▶ **Task requirements**
Take the lines below between the one holding "theorem pvDedupe_lookback (ts" and the one holding "hk h)]; simp", inclusive, and copy them exactly. Add nothing.

=-=-=-=-=

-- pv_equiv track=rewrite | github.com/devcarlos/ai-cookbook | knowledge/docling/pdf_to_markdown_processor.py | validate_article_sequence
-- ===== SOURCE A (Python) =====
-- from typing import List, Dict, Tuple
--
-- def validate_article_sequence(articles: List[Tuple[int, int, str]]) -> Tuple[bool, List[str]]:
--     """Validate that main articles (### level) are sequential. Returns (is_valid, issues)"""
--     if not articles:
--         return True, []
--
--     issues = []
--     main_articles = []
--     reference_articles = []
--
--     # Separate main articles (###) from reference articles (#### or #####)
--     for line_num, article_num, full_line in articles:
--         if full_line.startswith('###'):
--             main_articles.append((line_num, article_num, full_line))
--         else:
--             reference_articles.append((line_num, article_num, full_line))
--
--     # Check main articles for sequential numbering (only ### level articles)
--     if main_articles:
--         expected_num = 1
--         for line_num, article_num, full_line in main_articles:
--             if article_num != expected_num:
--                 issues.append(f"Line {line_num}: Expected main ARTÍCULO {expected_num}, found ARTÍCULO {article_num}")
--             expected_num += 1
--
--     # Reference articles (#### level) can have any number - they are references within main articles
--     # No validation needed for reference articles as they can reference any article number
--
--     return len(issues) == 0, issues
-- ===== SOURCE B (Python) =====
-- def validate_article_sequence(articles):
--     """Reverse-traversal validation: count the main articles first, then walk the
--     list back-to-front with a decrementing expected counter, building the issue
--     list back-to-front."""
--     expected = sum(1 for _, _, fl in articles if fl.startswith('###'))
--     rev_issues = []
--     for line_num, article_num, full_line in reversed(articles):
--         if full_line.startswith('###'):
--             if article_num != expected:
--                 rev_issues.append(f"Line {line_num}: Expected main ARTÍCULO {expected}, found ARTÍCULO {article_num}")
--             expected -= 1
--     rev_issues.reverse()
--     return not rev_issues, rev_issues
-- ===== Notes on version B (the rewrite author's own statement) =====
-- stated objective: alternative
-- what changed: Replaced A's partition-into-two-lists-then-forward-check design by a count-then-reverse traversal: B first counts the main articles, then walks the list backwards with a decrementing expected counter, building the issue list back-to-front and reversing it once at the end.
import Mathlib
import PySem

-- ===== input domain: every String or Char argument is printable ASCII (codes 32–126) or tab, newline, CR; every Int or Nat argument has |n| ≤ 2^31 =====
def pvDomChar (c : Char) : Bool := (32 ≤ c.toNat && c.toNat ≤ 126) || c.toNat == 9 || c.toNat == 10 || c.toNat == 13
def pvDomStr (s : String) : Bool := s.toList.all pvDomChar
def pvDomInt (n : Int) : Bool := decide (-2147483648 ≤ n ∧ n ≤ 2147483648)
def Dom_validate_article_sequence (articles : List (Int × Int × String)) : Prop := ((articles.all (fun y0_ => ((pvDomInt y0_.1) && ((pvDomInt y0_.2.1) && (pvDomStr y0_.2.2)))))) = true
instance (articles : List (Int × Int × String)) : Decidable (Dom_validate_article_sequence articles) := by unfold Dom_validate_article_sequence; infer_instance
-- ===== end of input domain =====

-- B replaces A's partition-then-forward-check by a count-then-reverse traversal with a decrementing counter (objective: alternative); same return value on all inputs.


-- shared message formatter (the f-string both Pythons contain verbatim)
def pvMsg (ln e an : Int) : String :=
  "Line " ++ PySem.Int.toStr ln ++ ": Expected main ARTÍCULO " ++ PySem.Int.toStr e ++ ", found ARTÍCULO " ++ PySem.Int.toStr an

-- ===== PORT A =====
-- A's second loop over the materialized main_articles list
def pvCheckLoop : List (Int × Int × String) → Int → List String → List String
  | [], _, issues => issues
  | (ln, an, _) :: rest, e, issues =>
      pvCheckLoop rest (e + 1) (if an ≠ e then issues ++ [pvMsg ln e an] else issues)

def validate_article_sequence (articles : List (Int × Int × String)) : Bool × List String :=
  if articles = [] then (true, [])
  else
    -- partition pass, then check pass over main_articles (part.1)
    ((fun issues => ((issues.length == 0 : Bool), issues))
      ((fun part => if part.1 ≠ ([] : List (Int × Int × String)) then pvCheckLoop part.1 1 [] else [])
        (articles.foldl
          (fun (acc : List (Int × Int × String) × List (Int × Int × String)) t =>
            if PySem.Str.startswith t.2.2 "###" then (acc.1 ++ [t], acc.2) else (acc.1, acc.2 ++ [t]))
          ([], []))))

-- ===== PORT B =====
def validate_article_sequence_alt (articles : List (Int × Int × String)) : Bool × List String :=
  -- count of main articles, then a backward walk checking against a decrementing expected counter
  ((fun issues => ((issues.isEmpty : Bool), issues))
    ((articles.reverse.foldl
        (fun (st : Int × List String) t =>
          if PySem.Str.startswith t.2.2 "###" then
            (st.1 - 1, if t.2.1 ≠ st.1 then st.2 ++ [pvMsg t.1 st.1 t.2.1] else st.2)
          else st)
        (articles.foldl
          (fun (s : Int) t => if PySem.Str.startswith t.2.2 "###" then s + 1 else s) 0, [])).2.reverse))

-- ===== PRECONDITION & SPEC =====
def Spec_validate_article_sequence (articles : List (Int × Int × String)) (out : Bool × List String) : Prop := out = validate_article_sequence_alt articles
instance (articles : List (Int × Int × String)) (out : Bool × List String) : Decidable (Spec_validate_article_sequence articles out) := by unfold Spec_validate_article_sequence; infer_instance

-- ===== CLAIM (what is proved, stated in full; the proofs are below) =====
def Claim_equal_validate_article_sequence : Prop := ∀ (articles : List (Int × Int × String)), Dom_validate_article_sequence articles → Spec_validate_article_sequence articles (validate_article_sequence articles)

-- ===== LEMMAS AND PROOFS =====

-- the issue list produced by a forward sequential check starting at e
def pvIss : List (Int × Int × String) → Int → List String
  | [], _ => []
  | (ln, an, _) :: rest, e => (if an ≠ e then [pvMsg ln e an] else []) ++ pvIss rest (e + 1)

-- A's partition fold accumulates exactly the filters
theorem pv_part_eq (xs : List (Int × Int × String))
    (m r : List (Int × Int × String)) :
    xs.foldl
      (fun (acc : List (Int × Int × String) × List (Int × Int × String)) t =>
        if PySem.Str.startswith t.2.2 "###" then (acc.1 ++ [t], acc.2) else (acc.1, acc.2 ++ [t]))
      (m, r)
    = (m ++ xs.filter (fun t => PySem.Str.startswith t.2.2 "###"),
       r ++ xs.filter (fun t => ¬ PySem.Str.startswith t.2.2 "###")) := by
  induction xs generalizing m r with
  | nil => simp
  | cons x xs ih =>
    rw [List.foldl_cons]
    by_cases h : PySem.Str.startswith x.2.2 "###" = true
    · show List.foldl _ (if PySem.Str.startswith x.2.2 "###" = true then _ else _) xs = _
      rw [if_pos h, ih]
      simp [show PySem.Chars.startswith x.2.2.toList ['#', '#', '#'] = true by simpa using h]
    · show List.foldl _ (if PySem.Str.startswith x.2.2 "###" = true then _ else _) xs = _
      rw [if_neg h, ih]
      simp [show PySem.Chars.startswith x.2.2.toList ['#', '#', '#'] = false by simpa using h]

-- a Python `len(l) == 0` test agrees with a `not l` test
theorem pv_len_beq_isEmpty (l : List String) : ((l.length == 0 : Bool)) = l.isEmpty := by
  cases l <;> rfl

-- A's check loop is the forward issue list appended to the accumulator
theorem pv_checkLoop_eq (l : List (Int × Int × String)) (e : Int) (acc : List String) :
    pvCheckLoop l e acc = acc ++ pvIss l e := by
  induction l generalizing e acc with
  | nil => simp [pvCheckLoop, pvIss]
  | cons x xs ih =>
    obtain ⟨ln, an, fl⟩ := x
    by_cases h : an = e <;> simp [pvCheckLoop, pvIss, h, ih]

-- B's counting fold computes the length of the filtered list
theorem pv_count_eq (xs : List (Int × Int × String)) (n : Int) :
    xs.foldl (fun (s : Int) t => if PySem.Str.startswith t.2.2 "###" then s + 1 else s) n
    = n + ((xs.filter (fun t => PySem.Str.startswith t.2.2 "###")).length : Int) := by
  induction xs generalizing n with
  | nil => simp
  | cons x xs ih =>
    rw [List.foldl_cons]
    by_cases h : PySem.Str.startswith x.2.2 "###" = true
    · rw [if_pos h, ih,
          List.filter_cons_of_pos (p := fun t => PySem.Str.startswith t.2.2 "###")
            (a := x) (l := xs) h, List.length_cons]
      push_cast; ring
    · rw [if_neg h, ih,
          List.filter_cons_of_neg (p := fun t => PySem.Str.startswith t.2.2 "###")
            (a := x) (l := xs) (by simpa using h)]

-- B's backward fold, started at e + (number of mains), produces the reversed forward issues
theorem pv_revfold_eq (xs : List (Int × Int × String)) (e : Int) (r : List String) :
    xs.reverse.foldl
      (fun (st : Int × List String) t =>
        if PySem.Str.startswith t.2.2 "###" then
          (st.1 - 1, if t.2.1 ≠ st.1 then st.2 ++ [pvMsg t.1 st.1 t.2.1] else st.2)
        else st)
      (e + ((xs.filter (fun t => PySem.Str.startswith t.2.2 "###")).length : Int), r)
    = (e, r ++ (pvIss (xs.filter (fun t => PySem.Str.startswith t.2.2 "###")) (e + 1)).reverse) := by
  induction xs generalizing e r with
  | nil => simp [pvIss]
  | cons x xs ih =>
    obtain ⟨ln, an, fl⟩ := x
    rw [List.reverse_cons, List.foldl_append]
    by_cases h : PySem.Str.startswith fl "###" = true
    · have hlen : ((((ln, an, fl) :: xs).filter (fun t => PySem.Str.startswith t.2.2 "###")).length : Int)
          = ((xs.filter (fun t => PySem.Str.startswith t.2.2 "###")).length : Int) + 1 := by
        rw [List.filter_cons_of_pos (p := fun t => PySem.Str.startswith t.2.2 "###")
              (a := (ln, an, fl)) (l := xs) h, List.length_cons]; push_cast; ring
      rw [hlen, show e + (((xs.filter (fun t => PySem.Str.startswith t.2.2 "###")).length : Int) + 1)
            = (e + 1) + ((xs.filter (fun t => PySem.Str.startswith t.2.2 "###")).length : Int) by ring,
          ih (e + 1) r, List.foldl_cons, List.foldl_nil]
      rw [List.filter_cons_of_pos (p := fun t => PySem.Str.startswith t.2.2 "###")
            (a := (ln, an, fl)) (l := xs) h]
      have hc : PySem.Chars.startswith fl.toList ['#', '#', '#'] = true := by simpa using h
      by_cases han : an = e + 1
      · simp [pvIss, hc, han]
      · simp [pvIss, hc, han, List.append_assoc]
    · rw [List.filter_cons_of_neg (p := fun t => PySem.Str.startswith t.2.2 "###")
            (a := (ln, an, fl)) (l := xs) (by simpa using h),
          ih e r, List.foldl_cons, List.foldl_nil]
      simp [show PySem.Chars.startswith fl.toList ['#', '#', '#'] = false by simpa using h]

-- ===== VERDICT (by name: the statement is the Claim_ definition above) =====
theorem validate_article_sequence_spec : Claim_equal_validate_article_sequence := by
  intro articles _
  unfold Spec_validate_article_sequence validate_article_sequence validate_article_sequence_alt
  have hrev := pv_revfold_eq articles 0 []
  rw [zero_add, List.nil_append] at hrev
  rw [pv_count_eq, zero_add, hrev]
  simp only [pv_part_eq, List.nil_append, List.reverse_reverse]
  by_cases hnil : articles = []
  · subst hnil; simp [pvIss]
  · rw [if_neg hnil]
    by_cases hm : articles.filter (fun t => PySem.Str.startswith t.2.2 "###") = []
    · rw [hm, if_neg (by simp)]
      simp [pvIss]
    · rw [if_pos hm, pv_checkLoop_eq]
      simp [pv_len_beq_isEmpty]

=-=-=-=-=

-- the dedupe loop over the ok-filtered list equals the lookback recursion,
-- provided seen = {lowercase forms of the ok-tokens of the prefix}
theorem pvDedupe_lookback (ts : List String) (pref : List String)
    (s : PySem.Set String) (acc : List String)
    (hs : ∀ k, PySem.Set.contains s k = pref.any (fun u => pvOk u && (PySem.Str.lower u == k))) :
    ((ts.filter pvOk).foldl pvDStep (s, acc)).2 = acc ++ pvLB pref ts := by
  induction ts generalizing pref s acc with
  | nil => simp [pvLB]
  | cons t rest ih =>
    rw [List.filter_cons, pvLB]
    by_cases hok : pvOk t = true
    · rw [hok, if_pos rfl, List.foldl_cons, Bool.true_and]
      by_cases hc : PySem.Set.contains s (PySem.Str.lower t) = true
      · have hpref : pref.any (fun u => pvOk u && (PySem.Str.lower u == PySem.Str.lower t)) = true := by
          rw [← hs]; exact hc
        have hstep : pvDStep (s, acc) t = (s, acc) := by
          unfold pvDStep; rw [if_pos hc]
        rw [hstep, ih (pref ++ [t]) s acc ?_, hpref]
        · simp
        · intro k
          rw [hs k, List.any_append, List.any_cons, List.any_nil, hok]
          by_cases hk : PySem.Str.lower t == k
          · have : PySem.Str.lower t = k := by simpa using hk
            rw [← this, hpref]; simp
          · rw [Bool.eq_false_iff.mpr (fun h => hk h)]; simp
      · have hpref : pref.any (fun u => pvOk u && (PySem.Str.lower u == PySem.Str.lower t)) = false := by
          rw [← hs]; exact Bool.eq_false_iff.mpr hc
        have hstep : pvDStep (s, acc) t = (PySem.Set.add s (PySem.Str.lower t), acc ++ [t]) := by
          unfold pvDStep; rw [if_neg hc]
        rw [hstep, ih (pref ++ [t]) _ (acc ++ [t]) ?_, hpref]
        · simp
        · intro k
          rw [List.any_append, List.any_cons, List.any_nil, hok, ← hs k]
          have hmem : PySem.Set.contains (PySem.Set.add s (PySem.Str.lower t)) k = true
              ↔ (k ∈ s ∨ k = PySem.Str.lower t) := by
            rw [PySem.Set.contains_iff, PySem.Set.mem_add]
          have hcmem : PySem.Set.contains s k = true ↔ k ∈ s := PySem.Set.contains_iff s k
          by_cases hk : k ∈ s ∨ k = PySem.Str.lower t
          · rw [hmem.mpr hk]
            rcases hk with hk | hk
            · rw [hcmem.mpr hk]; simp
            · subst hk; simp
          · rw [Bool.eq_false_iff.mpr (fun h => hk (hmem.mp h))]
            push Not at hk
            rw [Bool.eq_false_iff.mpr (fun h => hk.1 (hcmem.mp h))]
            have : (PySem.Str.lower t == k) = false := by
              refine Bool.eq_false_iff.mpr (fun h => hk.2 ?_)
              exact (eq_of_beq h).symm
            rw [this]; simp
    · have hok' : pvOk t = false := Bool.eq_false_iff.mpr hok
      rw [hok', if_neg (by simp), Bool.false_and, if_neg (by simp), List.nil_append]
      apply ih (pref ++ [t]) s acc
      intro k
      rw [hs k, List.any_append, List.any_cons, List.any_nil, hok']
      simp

=-=-=-=-=

▶ **Final answer**
theorem pvDedupe_lookback (ts : List String) (pref : List String)
    (s : PySem.Set String) (acc : List String)
    (hs : ∀ k, PySem.Set.contains s k = pref.any (fun u => pvOk u && (PySem.Str.lower u == k))) :
    ((ts.filter pvOk).foldl pvDStep (s, acc)).2 = acc ++ pvLB pref ts := by
  induction ts generalizing pref s acc with
  | nil => simp [pvLB]
  | cons t rest ih =>
    rw [List.filter_cons, pvLB]
    by_cases hok : pvOk t = true
    · rw [hok, if_pos rfl, List.foldl_cons, Bool.true_and]
      by_cases hc : PySem.Set.contains s (PySem.Str.lower t) = true
      · have hpref : pref.any (fun u => pvOk u && (PySem.Str.lower u == PySem.Str.lower t)) = true := by
          rw [← hs]; exact hc
        have hstep : pvDStep (s, acc) t = (s, acc) := by
          unfold pvDStep; rw [if_pos hc]
        rw [hstep, ih (pref ++ [t]) s acc ?_, hpref]
        · simp
        · intro k
          rw [hs k, List.any_append, List.any_cons, List.any_nil, hok]
          by_cases hk : PySem.Str.lower t == k
          · have : PySem.Str.lower t = k := by simpa using hk
            rw [← this, hpref]; simp
          · rw [Bool.eq_false_iff.mpr (fun h => hk h)]; simp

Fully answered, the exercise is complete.